A total of 881 adolescents (middle school: 453, high school: 428) were surveyed using a self-administered questionnaire. The questionnaire was composed of questions relating to the subject's socio-demographic characteristics and lost school days due to dental diseases. The lost school days due to dental diseases included absence and early leave. The differences in the lost school days by socio-demographic characteristics were analyzed by chi-square test and t-test.

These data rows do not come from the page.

-- the chain hypothesis holds when every event coordinate is accounted for
theorem pvChain (l : List (Int × Int × Int)) : ∀ (ps : List Int) (a : Int),
    (a :: ps).Pairwise (· < ·) →
    (∀ e ∈ l, e.1 ≤ a ∨ e.1 ∈ ps) →
    List.Chain (fun x y => pvG l y = pvG l x + pvFsum l y) a ps := by
  intro ps
  induction ps with
  | nil => intro a _ _; exact List.Chain.nil
  | cons b ps' ih =>
    intro a hsort hl
    have hab : a < b := (List.pairwise_cons.mp hsort).1 b (by simp)
    refine List.Chain.cons ?_ (ih b (List.pairwise_cons.mp hsort).2 ?_)
    · apply pvG_step l a b hab
      intro e he
      rcases hl e he with h | h
      · exact Or.inl h
      · rcases List.mem_cons.mp h with h2 | h2
        · omega
        · have := (List.pairwise_cons.mp (List.pairwise_cons.mp hsort).2).1 e.1 h2
          omega
    · intro e he
      rcases hl e he with h | h
      · omega
      · rcases List.mem_cons.mp h with h2 | h2
        · omega
        · exact Or.inr h2

theorem pvFsum_perm (l l' : List (Int × Int × Int)) (h : l.Perm l') (p : Int) :
    pvFsum l p = pvFsum l' p := by
  unfold pvFsum pvGsum
  exact ((h.filter _).map _).sum_eq

theorem pvSorted_lexle (l : List (Int × Int × Int)) :
    (PySem.List.sorted l pvLexKey).Pairwise pvLexLe := by
  have h := PySem.List.sorted_pairwise l pvLexKey
  refine h.imp ?_
  intro a b hab
  unfold pvLexKey at hab
  rw [Prod.Lex.le_iff] at hab
  simp only [ofLex_toLex] at hab
  rcases hab with h | ⟨h1, h2⟩
  · exact Or.inl h
  · rw [Prod.Lex.le_iff] at h2
    simp only [ofLex_toLex] at h2
    rcases h2 with h2 | ⟨h2, _⟩
    · exact Or.inr ⟨h1, le_of_lt h2⟩
    · exact Or.inr ⟨h1, le_of_eq h2⟩

-- ===== VERDICT (by name: the statement is the Claim_ definition above) =====
theorem splitPainting_spec : Claim_equal_splitPainting := by
  intro segments hdom hpre
  unfold Spec_splitPainting splitPainting splitPainting_alt
  have hent : pvEntry segments = pvEnt segments := by
    unfold pvEntry
    rw [pvEntry_eq]
    simp
  set l := PySem.List.sorted (pvEntry segments) pvLexKey with hl
  have hperm : l.Perm (pvEnt segments) := by
    rw [hl, hent]
    exact PySem.List.sorted_perm _ _ _
  set points := PySem.List.sorted (pvPoints segments) (fun x => x) with hpts
  have hpsort : points.Pairwise (· < ·) := by
    rw [hpts]
    unfold pvPoints
    exact PySem.List.sorted_ofList_pairwise_lt _
  have hpmem : ∀ p, p ∈ points ↔ p ∈ l.map (·.1) := by
    intro p
    rw [hpts, PySem.List.mem_sorted]
    unfold pvPoints
    rw [PySem.Set.mem_ofList, ← pvEnt_coords]
    exact ⟨fun h => ((hperm.map (·.1)).mem_iff).mpr h,
           fun h => ((hperm.map (·.1)).mem_iff).mp h⟩
  -- step 1: A's loop is the sweep over the sorted distinct coordinates
  rw [pvLoopA_sweep l.length l points (fun p => pvFsum l p) 0 0 [] le_rfl
    (hl ▸ pvSorted_lexle _) hpsort hpmem (fun p _ => rfl)]
  -- step 2: the sweep equals B's fold over adjacent coordinate pairs
  cases hpc : points with
  | nil => simp [pvSweep]
  | cons p0 ps' =>
    have hmin : ∀ e ∈ pvEnt segments, p0 ≤ e.1 := by
      intro e he
      have : e.1 ∈ points := (hpmem e.1).mpr (by
        rw [(hperm.map (·.1)).mem_iff]
        exact List.mem_map.mpr ⟨e, he, rfl⟩)
      rw [hpc] at this
      rcases List.mem_cons.mp this with h | h
      · omega
      · have := (List.pairwise_cons.mp (hpc ▸ hpsort)).1 e.1 h
        omega
    have hTot : ∀ a, pvTot segments a = pvG (pvEnt segments) a := fun a => pvTot_eq_pvG _ _
    have hF : ∀ p, pvFsum l p = pvFsum (pvEnt segments) p := fun p => pvFsum_perm _ _ hperm p
    -- first sweep step: cur = 0 emits nothing, accumulator becomes f p0 = g p0
    show pvSweep (fun p => pvFsum l p) ps'
        (if (0:Int) > 0 ∧ p0 > 0 then [] ++ [[0, p0, 0]] else []) (0 + pvFsum l p0) p0 = _
    rw [if_neg (by simp)]
    have hcur : 0 + pvFsum l p0 = pvG (pvEnt segments) p0 := by
      rw [zero_add, hF, pvG_min (pvEnt segments) p0 hmin]
    rw [hcur]
    have hchain : List.Chain (fun x y =>
        pvG (pvEnt segments) y = pvG (pvEnt segments) x + pvFsum l y) p0 ps' := by
      have := pvChain (pvEnt segments) ps' p0 (hpc ▸ hpsort) (by
        intro e he
        have : e.1 ∈ points := (hpmem e.1).mpr (by
          rw [(hperm.map (·.1)).mem_iff]
          exact List.mem_map.mpr ⟨e, he, rfl⟩)
        rw [hpc] at this
        rcases List.mem_cons.mp this with h | h
        · exact Or.inl (le_of_eq h)
        · exact Or.inr h)
      exact List.Chain.imp (fun x y h => by rw [hF y]; exact h) this
    rw [pvSweep_zip (fun p => pvFsum l p) (fun a => pvG (pvEnt segments) a) ps' p0 []
      (hpc ▸ hpsort) hchain]
    -- identify B's fold body
    show _ = List.foldl (fun (res : List (List Int)) (ab : Int × Int) =>
        let tot := pvTot segments ab.1
        if tot > 0 then res ++ [[ab.1, ab.2, tot]] else res) [] ((p0 :: ps').zip ps')
    have hfun : (fun (res : List (List Int)) (ab : Int × Int) =>
          let tot := pvTot segments ab.1
          if tot > 0 then res ++ [[ab.1, ab.2, tot]] else res)
        = (fun r ab => if pvG (pvEnt segments) ab.1 > 0
            then r ++ [[ab.1, ab.2, pvG (pvEnt segments) ab.1]] else r) := by
      funext r ab
      show (if pvTot segments ab.1 > 0 then r ++ [[ab.1, ab.2, pvTot segments ab.1]] else r) = _
      rw [hTot ab.1]
    rw [hfun]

In the past year, 2% of adolescents were absent from school (approximately 2 days of absence), 7.6% left school early (about 3 days of early leave), and 8.3% were absent from school or left school early (about 4 days of absence and early leave) because of dental diseases. The most common reason for absence from school was dental caries (31.8%), followed by malocclusion (9.3%), periodontal disease (7%), and maxillofacial trauma (2.3%). Dental caries was the most common reason (18%) for early leave, followed by malocclusion (8.8%), maxillofacial trauma (2.6%), and periodontal disease (1.8%). Absence from school was higher when the educational background of the respondent's father was middle-school graduate or lower (5.6%: middle-school graduates or lower, 1.6%: high-school graduates, 1.8%: college graduates or higher). High school students with dental diseases (11.7%) were absent or went on early leave to a greater extent than middle school students (5.1%).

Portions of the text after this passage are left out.